EXERCISE DIRECTIONS:
What is needed is an exact repeat of the lines from the line containing "have hB := pvBgo_getD" through the final line of the entries below, and nothing else.

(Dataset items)

_____

-- pv_equiv track=rewrite | github.com/wlough/MeshBrane | meshbrane/init_functions.py | get_faces_of_vertices
-- ===== SOURCE A (Python) =====
-- def get_faces_of_vertices(vertices, faces):
--     Nfaces = len(faces)
--     Nvertices = len(vertices)
--     faces_of_vertices = []
--     for v in range(Nvertices):
--         faces_of_vertices.append([])
--         for f in range(Nfaces):
--             if v in faces[f]:
--                 faces_of_vertices[-1].append(f)
--     return faces_of_vertices
-- ===== SOURCE B (Python) =====
-- def get_faces_of_vertices(vertices, faces):
--     n = len(vertices)
--     res = [[] for _ in range(n)]
--     for f, face in enumerate(faces):
--         for v in dict.fromkeys(face):
--             if 0 <= v < n:
--                 res[v].append(f)
--     return res
-- ===== Notes on version B (the rewrite author's own statement) =====
-- stated objective: faster
-- what changed: Replaces the nested scan (for every vertex index, scan all faces) by a single pass over the faces that appends each face index to the buckets of its (deduplicated, in-range) vertices.
import Mathlib
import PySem

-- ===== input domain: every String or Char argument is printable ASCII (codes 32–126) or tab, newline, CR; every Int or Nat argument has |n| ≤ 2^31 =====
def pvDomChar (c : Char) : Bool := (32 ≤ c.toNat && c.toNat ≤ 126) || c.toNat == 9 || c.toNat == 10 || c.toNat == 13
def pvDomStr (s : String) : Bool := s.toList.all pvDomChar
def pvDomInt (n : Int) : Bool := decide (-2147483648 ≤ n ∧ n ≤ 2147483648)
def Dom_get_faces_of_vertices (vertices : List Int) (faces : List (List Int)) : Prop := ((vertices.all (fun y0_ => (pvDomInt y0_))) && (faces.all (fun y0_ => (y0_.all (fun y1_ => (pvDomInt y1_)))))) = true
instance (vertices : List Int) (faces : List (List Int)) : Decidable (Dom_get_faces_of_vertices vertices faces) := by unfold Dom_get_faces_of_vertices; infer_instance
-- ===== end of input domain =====

-- B replaces A's vertex-by-vertex scan of all faces with one pass over the faces,
-- appending each face index to the buckets of its deduplicated in-range vertices (faster: asymptotic, in a timing run).


-- ===== PORT A =====
-- literal port of A: for v in range(len(vertices)): start a new bucket, then
-- for f in range(len(faces)): if v in faces[f]: append f to the last bucket
def get_faces_of_vertices (vertices : List Int) (faces : List (List Int)) : List (List Int) :=
  (PySem.List.pyRange 0 (vertices.length : Int) 1).foldl
    (fun acc v =>
      acc ++ [(PySem.List.pyRange 0 (faces.length : Int) 1).foldl
        (fun cur f => if (PySem.List.pyGetD faces f []).contains v then cur ++ [f] else cur) []])
    []

-- ===== PORT B =====
-- res[v].append(f)  (v a Nat index known in range)
def pvAppendAt : List (List Int) → Nat → Int → List (List Int)
  | [], _, _ => []
  | b :: bs, 0, f => (b ++ [f]) :: bs
  | b :: bs, Nat.succ k, f => b :: pvAppendAt bs k f

-- inner loop: for v in dict.fromkeys(face): if 0 <= v < n: res[v].append(f)
def pvAddFace (n : Nat) (res : List (List Int)) (f : Int) (face : List Int) : List (List Int) :=
  (PySem.List.dedup face).foldl
    (fun r v => if 0 ≤ v ∧ v < (n : Int) then pvAppendAt r v.toNat f else r) res

def get_faces_of_vertices_alt (vertices : List Int) (faces : List (List Int)) : List (List Int) :=
  (PySem.List.enumerate faces 0).foldl
    (fun r p => pvAddFace vertices.length r p.1 p.2)
    (List.replicate vertices.length [])

-- ===== PRECONDITION & SPEC =====
def Spec_get_faces_of_vertices (vertices : List Int) (faces : List (List Int)) (out : List (List Int)) : Prop := out = get_faces_of_vertices_alt vertices faces
instance (vertices : List Int) (faces : List (List Int)) (out : List (List Int)) : Decidable (Spec_get_faces_of_vertices vertices faces out) := by unfold Spec_get_faces_of_vertices; infer_instance

-- ===== CLAIM (what is proved, stated in full; the proofs are below) =====
def Claim_equal_get_faces_of_vertices : Prop := ∀ (vertices : List Int) (faces : List (List Int)), Dom_get_faces_of_vertices vertices faces → Spec_get_faces_of_vertices vertices faces (get_faces_of_vertices vertices faces)

-- ===== LEMMAS AND PROOFS =====

theorem pvAppendAt_length (r : List (List Int)) (k : Nat) (f : Int) :
    (pvAppendAt r k f).length = r.length := by
  induction r generalizing k with
  | nil => rfl
  | cons b bs ih => cases k with
    | zero => rfl
    | succ k => simp [pvAppendAt, ih]

theorem pvAppendAt_getD (r : List (List Int)) (k : Nat) (f : Int) (u : Nat) (hk : k < r.length) :
    (pvAppendAt r k f).getD u [] = if u = k then r.getD u [] ++ [f] else r.getD u [] := by
  induction r generalizing k u with
  | nil => simp at hk
  | cons b bs ih =>
    cases k with
    | zero =>
      cases u with
      | zero => simp [pvAppendAt]
      | succ u => simp [pvAppendAt]
    | succ k =>
      cases u with
      | zero => simp [pvAppendAt]
      | succ u =>
        simp only [pvAppendAt, List.getD_cons_succ, Nat.add_right_cancel_iff]
        exact ih k u (by simpa using hk)

-- the deduplicated inner loop of pvAddFace, on any nodup list ds
theorem pvFoldUpd_getD (ds : List Int) (r : List (List Int)) (n : Nat) (f : Int) (u : Nat)
    (hn : r.length = n) (hnd : ds.Nodup) (hu : u < n) :
    (ds.foldl (fun r v => if 0 ≤ v ∧ v < (n : Int) then pvAppendAt r v.toNat f else r) r).getD u []
      = if (u : Int) ∈ ds then r.getD u [] ++ [f] else r.getD u [] := by
  induction ds generalizing r with
  | nil => simp
  | cons v t ih =>
    rcases List.nodup_cons.mp hnd with ⟨hvt, hnd'⟩
    simp only [List.foldl_cons]
    by_cases hv : 0 ≤ v ∧ v < (n : Int)
    · rw [if_pos hv]
      have hlen : (pvAppendAt r v.toNat f).length = n := by rw [pvAppendAt_length, hn]
      rw [ih _ hlen hnd']
      rw [pvAppendAt_getD r v.toNat f u (by omega)]
      by_cases huv : (u : Int) = v
      · have hut : (u : Int) ∉ t := huv ▸ hvt
        rw [if_neg hut, if_pos (by omega : u = v.toNat)]
        rw [if_pos (show (u : Int) ∈ v :: t by simp [huv])]
      · rw [if_neg (by omega : ¬ u = v.toNat)]
        simp only [List.mem_cons, huv, false_or]
    · rw [if_neg hv]
      rw [ih _ hn hnd']
      have huv : (u : Int) ≠ v := by omega
      simp only [List.mem_cons, huv, false_or]

theorem pvFoldUpd_length (ds : List Int) (r : List (List Int)) (n : Nat) (f : Int) :
    (ds.foldl (fun r v => if 0 ≤ v ∧ v < (n : Int) then pvAppendAt r v.toNat f else r) r).length
      = r.length := by
  induction ds generalizing r with
  | nil => rfl
  | cons v t ih =>
    simp only [List.foldl_cons]
    by_cases hv : 0 ≤ v ∧ v < (n : Int)
    · rw [if_pos hv, ih, pvAppendAt_length]
    · rw [if_neg hv, ih]

theorem pvAddFace_getD (n : Nat) (r : List (List Int)) (f : Int) (face : List Int) (u : Nat)
    (hn : r.length = n) (hu : u < n) :
    (pvAddFace n r f face).getD u []
      = if (u : Int) ∈ face then r.getD u [] ++ [f] else r.getD u [] := by
  unfold pvAddFace
  rw [pvFoldUpd_getD _ _ _ _ _ hn (PySem.List.nodup_dedup face) hu]
  simp

theorem pvAddFace_length (n : Nat) (r : List (List Int)) (f : Int) (face : List Int) :
    (pvAddFace n r f face).length = r.length := pvFoldUpd_length _ _ _ _

theorem pvBgo_length (fs : List (List Int)) (n : Nat) (s : Int) (r : List (List Int)) :
    ((PySem.List.enumerate fs s).foldl (fun r p => pvAddFace n r p.1 p.2) r).length = r.length := by
  induction fs generalizing s r with
  | nil => rfl
  | cons face fs ih =>
    rw [PySem.List.enumerate_cons]
    simp only [List.foldl_cons]
    rw [ih, pvAddFace_length]

theorem pvMap_succ_shift (L : List Nat) (s : Int) :
    (L.map Nat.succ).map (fun (j : Nat) => s + (j : Int))
      = L.map (fun (j : Nat) => (s + 1) + (j : Int)) := by
  rw [List.map_map]
  apply List.map_congr_left
  intro j hj
  simp only [Function.comp_apply, Nat.succ_eq_add_one]
  push_cast
  ring

theorem pvBgo_getD (fs : List (List Int)) (n : Nat) (s : Int) (r : List (List Int)) (u : Nat)
    (hn : r.length = n) (hu : u < n) :
    ((PySem.List.enumerate fs s).foldl (fun r p => pvAddFace n r p.1 p.2) r).getD u []
      = r.getD u [] ++
        ((List.range fs.length).filter (fun (j : Nat) => (fs.getD j []).contains ((u : Nat) : Int))).map
          (fun (j : Nat) => s + (j : Int)) := by
  induction fs generalizing s r with
  | nil => simp
  | cons face fs ih =>
    rw [PySem.List.enumerate_cons]
    simp only [List.foldl_cons]
    have hlen : (pvAddFace n r s face).length = n := by rw [pvAddFace_length, hn]
    rw [ih (s + 1) _ hlen, pvAddFace_getD n r s face u hn hu]
    have hf : ((List.range fs.length).filter
          ((fun (j : Nat) => (((face :: fs).getD j []).contains ((u : Nat) : Int))) ∘ Nat.succ))
        = (List.range fs.length).filter (fun (j : Nat) => ((fs.getD j []).contains ((u : Nat) : Int))) := by
      apply List.filter_congr
      intro j hj
      simp [Function.comp]
    simp only [List.length_cons, List.range_succ_eq_map, List.filter_cons, List.getD_cons_zero,
      List.filter_map]
    by_cases hmem : (u : Int) ∈ face
    · have hc : face.contains ((u : Nat) : Int) = true := by simp [hmem]
      simp only [hc]
      rw [if_pos hmem, if_pos trivial, hf, List.map_cons, pvMap_succ_shift]
      simp [List.append_assoc]
    · have hc : face.contains ((u : Nat) : Int) = false := by simp [hmem]
      simp only [hc]
      rw [if_neg hmem, if_neg (show ¬ (false = true) by simp), hf, pvMap_succ_shift]

-- A's result, in closed form
theorem pvA_eq (vertices : List Int) (faces : List (List Int)) :
    get_faces_of_vertices vertices faces
      = (List.range vertices.length).map (fun (v : Nat) =>
          ((List.range faces.length).filter (fun (j : Nat) => (faces.getD j []).contains ((v : Nat) : Int))).map
            (fun (j : Nat) => ((j : Nat) : Int))) := by
  unfold get_faces_of_vertices
  rw [PySem.List.pyRange_one, PySem.List.pyRange_one]
  rw [PySem.List.foldl_append_singleton_eq_map]
  simp only [List.nil_append, Int.sub_zero, Int.toNat_natCast, zero_add, List.map_map]
  apply List.map_congr_left
  intro k hk
  simp only [Function.comp_apply]
  rw [List.foldl_map, PySem.List.foldl_append_if]
  simp [PySem.List.pyGetD_natCast]

-- ===== VERDICT (by name: the statement is the Claim_ definition above) =====
theorem get_faces_of_vertices_spec : Claim_equal_get_faces_of_vertices := by
  intro vertices faces _
  unfold Spec_get_faces_of_vertices
  rw [pvA_eq]
  unfold get_faces_of_vertices_alt
  apply List.ext_getElem
  · rw [pvBgo_length]
    simp
  · intro i h1 h2
    have hi : i < vertices.length := by simpa using h1
    have hB := pvBgo_getD faces vertices.length 0 (List.replicate vertices.length []) i
      (by simp) hi
    rw [List.getD_eq_getElem _ _ h2] at hB
    rw [hB]
    simp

_____

EXERCISE OUTPUT:
    have hB := pvBgo_getD faces vertices.length 0 (List.replicate vertices.length []) i
      (by simp) hi
    rw [List.getD_eq_getElem _ _ h2] at hB
    rw [hB]
    simp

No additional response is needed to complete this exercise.